Exercise brief → Once you reach the line that holds "-- pv_equiv track=rewrite | github.com/losa201/Aetherveil" in the listing below, output it and every line after it through the line that holds "for node in", word for word.

Information →
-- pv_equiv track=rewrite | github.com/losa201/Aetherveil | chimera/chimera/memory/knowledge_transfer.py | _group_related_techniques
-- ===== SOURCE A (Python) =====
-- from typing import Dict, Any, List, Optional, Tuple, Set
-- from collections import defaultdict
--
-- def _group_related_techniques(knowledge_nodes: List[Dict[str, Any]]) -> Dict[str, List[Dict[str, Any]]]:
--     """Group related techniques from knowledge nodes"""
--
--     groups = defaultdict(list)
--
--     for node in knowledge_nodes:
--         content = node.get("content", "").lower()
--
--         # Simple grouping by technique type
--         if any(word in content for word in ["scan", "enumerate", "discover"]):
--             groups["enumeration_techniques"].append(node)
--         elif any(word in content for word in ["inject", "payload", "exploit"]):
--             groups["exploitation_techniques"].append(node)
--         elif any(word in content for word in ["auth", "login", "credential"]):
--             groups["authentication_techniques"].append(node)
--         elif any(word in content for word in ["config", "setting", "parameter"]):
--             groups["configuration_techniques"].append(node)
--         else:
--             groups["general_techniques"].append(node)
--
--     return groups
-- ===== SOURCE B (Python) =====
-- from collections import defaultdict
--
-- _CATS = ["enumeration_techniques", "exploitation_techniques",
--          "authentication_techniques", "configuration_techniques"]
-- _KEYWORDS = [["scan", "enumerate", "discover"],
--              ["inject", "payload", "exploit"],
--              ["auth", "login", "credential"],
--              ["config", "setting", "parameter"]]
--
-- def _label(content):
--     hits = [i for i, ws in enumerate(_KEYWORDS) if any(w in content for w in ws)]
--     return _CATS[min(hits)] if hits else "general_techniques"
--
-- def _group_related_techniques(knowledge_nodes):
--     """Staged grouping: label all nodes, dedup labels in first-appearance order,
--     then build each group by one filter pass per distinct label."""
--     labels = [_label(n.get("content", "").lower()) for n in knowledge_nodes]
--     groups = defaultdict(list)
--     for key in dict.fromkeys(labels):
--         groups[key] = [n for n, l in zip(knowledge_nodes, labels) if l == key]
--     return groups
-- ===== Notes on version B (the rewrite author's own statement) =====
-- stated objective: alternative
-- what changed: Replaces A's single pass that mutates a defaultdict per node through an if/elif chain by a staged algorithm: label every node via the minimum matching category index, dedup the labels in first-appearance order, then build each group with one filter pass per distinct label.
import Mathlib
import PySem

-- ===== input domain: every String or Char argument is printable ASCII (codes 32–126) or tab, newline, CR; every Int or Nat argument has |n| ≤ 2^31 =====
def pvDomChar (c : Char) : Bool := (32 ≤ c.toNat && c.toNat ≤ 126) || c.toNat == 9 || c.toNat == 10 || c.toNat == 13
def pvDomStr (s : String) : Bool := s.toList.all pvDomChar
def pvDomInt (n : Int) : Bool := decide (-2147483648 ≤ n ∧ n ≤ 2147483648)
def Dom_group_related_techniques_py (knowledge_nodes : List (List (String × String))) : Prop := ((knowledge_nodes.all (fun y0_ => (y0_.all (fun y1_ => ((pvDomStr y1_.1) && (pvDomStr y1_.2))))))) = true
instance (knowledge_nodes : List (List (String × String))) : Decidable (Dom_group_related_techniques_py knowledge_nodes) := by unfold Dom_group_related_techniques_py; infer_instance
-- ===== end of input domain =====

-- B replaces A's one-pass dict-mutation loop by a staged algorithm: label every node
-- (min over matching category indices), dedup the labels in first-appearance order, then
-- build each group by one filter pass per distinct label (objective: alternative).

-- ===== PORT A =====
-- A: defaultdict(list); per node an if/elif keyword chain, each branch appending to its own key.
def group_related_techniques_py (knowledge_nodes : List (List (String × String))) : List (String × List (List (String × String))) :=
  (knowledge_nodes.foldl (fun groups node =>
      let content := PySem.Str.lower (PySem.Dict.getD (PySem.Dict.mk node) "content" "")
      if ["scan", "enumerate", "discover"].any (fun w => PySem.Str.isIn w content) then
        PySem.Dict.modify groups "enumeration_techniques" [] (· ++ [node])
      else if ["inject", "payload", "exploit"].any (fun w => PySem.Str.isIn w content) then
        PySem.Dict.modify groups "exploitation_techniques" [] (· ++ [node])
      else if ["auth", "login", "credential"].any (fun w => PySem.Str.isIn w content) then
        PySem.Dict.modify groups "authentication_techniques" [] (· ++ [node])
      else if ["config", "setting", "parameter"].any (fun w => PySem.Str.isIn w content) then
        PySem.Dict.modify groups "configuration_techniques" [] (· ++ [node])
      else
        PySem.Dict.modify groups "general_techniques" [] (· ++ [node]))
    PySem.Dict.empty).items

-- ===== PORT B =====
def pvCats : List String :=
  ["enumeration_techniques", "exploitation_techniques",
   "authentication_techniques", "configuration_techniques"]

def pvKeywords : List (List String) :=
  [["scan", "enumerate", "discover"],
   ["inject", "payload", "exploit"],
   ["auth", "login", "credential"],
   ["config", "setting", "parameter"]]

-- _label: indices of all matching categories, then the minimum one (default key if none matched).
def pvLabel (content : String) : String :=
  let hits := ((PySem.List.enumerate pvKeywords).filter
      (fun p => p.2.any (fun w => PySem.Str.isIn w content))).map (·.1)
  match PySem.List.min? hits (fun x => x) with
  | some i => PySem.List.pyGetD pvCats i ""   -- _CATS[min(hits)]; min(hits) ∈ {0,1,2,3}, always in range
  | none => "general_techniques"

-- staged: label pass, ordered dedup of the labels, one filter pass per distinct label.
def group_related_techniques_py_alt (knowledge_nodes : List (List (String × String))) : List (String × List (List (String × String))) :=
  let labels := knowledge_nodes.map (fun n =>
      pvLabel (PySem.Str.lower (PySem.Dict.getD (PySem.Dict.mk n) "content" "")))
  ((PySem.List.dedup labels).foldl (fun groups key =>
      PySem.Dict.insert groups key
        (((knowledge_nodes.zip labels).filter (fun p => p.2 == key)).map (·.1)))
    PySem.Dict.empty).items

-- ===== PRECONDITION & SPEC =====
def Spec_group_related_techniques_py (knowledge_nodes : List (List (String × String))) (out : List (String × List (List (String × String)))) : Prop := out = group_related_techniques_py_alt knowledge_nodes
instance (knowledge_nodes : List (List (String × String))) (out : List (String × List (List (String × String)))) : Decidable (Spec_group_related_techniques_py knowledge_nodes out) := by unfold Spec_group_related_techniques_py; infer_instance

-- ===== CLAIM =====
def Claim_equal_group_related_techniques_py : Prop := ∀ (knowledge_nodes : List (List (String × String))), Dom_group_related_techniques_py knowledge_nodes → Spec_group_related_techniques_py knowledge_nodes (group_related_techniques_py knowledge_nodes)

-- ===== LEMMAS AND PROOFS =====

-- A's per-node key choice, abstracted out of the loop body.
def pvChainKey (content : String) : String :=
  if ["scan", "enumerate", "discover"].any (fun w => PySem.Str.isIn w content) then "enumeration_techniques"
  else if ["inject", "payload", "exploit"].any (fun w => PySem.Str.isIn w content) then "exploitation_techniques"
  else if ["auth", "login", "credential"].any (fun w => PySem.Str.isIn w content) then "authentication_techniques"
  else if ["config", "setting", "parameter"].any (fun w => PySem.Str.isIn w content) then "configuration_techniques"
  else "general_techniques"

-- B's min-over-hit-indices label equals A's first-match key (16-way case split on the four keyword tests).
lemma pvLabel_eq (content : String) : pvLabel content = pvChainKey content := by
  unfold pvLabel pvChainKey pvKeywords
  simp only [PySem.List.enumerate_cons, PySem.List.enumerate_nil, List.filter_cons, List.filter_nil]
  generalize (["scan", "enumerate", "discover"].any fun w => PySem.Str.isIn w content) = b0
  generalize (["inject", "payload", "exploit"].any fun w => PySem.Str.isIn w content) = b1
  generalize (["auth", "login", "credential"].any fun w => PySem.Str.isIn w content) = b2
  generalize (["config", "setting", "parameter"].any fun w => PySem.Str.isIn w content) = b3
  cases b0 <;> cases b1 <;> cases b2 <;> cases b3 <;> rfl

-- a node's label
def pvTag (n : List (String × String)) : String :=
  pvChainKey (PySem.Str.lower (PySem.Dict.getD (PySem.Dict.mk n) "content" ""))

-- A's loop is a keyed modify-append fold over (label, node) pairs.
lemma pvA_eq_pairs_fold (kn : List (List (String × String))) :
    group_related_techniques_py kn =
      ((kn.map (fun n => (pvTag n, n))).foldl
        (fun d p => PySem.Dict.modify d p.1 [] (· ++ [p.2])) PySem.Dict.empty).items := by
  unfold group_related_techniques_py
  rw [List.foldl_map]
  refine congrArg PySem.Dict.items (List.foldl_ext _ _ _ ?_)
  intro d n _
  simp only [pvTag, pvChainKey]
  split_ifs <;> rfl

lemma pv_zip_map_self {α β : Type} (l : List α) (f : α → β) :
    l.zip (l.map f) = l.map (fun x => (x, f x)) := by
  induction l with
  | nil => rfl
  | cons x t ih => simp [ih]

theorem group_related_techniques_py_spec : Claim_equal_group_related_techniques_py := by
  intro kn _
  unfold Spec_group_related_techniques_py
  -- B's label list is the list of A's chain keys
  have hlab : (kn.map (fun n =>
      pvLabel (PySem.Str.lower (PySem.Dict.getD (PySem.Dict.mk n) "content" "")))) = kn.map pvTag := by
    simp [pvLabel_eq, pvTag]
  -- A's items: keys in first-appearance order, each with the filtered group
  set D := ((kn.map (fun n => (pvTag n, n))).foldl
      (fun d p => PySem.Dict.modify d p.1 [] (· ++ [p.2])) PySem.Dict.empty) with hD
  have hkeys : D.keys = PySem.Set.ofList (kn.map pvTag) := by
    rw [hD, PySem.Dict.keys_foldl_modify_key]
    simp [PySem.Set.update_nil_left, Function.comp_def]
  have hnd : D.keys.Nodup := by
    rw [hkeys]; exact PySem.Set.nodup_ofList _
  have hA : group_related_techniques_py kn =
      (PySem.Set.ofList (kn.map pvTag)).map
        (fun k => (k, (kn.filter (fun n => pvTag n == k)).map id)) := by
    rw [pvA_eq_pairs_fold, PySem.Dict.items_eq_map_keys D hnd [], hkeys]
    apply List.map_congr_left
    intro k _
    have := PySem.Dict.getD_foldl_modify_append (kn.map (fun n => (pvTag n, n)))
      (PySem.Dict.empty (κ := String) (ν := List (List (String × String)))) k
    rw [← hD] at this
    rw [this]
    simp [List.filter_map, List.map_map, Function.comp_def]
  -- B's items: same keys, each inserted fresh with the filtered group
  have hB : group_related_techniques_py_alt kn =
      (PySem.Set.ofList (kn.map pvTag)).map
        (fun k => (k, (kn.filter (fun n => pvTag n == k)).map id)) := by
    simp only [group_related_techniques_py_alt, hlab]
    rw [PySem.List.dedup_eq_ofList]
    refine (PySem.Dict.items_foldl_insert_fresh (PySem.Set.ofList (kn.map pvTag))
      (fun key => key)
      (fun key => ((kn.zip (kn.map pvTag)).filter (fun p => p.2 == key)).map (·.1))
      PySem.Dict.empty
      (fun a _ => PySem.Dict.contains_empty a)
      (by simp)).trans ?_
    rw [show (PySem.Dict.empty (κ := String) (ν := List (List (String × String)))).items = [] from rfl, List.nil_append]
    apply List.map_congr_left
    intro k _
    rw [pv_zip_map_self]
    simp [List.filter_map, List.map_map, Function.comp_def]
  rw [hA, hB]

...

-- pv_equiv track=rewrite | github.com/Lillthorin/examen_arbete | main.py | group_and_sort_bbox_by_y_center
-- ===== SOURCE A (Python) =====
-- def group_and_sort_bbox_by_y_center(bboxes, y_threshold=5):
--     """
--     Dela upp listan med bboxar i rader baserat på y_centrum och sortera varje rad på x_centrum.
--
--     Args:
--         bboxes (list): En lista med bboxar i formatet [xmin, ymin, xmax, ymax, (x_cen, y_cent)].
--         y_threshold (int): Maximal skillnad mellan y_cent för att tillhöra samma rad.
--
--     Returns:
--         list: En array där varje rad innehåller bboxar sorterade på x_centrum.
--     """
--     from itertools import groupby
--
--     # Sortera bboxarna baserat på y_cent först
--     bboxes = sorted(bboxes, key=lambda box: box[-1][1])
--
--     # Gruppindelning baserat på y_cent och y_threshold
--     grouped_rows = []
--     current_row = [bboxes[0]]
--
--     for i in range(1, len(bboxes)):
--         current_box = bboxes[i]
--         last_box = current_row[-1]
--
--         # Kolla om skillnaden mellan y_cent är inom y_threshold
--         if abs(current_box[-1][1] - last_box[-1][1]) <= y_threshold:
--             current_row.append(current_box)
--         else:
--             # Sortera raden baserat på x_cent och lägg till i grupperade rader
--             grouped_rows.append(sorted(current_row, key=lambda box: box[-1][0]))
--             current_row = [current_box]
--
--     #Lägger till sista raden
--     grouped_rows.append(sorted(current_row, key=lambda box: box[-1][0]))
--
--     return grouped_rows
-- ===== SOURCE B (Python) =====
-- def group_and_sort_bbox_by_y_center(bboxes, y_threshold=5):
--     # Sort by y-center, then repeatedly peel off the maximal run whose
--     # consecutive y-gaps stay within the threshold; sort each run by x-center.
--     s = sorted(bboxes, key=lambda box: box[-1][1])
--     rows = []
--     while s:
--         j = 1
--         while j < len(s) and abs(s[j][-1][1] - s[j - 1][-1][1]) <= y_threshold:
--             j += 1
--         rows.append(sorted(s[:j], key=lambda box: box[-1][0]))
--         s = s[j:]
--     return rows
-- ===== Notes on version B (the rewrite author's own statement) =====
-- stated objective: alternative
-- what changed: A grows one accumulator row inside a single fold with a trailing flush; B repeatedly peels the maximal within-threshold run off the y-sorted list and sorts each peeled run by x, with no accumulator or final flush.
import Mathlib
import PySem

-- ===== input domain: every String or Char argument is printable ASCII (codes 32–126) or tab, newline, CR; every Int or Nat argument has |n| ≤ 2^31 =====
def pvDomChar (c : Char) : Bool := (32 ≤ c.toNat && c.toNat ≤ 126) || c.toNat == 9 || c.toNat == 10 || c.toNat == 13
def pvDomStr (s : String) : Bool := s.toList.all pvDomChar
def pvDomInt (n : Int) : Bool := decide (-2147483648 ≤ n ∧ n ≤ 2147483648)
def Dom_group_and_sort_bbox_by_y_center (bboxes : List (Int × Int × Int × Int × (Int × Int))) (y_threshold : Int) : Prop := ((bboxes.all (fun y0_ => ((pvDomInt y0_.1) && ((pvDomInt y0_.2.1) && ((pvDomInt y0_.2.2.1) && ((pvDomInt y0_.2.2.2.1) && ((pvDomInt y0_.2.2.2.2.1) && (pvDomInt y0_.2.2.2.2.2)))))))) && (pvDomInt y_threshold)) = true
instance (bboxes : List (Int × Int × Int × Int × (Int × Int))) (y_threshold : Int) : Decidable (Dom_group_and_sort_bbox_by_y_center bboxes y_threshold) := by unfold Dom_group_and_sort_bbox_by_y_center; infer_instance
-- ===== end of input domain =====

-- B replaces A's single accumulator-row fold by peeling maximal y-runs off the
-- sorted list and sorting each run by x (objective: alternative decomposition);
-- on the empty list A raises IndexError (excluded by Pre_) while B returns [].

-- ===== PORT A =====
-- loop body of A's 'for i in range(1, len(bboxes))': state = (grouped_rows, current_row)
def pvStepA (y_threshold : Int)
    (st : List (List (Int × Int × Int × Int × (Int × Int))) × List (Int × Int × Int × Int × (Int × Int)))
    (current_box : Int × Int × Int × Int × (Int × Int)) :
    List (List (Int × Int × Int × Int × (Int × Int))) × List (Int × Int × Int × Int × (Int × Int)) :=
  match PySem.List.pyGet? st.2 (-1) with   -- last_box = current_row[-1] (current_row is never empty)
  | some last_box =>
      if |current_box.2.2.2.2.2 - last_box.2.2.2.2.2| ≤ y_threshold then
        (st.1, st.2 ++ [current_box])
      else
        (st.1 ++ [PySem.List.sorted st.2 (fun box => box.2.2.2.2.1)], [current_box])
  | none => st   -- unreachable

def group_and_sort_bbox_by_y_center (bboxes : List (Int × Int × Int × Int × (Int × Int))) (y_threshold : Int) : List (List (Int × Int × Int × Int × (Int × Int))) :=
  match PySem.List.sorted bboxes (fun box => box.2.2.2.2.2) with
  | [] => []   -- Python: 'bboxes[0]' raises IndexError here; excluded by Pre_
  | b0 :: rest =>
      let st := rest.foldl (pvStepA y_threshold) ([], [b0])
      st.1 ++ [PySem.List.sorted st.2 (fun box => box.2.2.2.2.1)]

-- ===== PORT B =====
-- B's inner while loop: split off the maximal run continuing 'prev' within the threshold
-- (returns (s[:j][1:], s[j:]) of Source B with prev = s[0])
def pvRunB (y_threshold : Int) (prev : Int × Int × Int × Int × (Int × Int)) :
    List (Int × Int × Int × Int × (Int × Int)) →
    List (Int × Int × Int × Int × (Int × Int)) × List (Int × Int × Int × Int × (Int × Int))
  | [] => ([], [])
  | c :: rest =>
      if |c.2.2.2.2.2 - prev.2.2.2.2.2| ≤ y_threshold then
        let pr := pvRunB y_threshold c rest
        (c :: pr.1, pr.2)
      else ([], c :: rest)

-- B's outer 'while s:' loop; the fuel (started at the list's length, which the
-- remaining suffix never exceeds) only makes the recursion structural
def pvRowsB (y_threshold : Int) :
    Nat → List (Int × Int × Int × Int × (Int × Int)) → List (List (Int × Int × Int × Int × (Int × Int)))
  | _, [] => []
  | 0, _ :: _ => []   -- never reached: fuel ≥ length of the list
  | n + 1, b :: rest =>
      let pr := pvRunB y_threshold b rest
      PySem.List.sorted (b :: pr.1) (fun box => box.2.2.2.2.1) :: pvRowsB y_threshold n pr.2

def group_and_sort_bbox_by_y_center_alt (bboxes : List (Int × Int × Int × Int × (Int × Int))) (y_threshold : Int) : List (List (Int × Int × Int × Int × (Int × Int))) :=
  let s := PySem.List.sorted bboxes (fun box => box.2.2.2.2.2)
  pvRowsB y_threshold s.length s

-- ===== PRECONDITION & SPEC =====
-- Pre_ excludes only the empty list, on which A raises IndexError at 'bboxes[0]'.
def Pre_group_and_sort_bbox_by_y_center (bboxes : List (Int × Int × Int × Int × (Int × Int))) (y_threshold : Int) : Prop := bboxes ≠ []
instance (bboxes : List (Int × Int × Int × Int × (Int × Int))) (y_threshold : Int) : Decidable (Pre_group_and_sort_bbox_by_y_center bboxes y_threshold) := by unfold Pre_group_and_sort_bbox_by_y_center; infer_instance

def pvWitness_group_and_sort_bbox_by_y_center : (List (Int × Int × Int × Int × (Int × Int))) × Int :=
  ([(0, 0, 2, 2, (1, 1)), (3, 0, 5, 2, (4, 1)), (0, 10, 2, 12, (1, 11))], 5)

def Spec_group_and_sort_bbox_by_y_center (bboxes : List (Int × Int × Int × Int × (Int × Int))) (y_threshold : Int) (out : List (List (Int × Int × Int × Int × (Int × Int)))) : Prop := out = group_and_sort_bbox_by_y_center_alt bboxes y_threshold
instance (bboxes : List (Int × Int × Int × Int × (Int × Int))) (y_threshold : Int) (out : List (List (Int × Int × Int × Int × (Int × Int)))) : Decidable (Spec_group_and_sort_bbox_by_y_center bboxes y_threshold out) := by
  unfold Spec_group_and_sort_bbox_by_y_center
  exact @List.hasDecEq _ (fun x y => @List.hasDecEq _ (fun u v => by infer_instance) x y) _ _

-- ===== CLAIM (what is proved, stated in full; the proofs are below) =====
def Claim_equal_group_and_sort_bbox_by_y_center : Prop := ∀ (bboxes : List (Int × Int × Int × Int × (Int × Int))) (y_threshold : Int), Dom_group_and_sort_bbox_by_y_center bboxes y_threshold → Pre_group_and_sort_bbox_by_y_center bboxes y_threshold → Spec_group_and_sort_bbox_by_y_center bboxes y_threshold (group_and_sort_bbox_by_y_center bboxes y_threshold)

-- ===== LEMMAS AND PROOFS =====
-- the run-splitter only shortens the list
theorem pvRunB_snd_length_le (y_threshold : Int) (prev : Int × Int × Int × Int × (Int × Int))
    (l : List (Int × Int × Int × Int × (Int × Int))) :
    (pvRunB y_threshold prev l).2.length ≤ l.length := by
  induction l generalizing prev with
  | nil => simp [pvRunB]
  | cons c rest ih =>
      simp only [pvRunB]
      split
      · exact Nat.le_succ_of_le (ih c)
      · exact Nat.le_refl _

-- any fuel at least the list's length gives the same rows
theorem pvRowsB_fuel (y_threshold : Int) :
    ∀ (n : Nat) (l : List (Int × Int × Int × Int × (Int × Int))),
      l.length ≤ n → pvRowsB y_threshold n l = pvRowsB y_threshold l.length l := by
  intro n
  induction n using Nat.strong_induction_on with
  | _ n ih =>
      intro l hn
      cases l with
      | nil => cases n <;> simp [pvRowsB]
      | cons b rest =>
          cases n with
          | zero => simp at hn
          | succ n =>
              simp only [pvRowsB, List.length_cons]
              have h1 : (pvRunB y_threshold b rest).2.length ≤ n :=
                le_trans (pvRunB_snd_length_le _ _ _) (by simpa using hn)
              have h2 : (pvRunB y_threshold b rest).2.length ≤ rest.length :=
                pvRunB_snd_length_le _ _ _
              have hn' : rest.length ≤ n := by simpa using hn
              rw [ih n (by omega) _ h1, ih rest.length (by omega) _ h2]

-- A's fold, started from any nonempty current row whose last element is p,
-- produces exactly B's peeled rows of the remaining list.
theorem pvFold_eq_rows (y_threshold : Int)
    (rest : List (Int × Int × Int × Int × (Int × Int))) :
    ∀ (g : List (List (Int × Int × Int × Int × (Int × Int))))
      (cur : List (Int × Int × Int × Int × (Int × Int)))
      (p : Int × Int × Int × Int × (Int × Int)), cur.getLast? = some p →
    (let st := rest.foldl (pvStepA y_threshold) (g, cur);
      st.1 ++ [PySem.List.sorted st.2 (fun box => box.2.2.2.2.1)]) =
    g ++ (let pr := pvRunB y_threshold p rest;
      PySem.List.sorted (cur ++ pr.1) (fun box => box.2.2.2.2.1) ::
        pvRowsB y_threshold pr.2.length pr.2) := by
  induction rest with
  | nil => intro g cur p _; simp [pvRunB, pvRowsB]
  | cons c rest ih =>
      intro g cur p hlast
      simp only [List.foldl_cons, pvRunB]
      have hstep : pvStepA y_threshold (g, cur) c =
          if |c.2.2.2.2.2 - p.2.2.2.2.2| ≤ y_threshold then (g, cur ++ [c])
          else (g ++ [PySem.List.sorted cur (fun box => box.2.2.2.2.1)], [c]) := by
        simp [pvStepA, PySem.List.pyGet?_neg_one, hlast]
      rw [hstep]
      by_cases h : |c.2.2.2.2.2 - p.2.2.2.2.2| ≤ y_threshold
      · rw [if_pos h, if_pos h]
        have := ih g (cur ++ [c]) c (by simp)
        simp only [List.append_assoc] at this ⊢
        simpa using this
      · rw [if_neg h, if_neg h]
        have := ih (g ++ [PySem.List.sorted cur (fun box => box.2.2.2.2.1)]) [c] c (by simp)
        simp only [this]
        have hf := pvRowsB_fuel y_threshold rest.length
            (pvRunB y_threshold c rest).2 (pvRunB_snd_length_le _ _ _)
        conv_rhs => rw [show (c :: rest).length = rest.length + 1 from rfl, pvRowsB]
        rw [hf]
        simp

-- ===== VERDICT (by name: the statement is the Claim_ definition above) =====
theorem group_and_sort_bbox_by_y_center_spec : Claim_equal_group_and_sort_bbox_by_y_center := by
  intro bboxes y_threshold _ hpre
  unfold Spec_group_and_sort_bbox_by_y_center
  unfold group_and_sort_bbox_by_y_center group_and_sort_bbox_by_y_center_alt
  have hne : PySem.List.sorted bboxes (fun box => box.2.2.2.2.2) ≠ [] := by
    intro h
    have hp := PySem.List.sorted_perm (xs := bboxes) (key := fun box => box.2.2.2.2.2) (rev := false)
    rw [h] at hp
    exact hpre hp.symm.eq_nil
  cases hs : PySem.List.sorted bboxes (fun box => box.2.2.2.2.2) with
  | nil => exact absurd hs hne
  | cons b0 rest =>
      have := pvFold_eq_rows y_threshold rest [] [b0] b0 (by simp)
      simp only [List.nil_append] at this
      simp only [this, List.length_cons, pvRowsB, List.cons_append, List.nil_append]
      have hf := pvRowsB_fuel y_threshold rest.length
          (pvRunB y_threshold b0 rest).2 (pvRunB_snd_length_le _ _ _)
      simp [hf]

Your response →
-- pv_equiv track=rewrite | github.com/losa201/Aetherveil | chimera/chimera/memory/knowledge_transfer.py | _group_related_techniques
-- ===== SOURCE A (Python) =====
-- from typing import Dict, Any, List, Optional, Tuple, Set
-- from collections import defaultdict
--
-- def _group_related_techniques(knowledge_nodes: List[Dict[str, Any]]) -> Dict[str, List[Dict[str, Any]]]:
--     """Group related techniques from knowledge nodes"""
--
--     groups = defaultdict(list)
--
--     for node in knowledge_nodes:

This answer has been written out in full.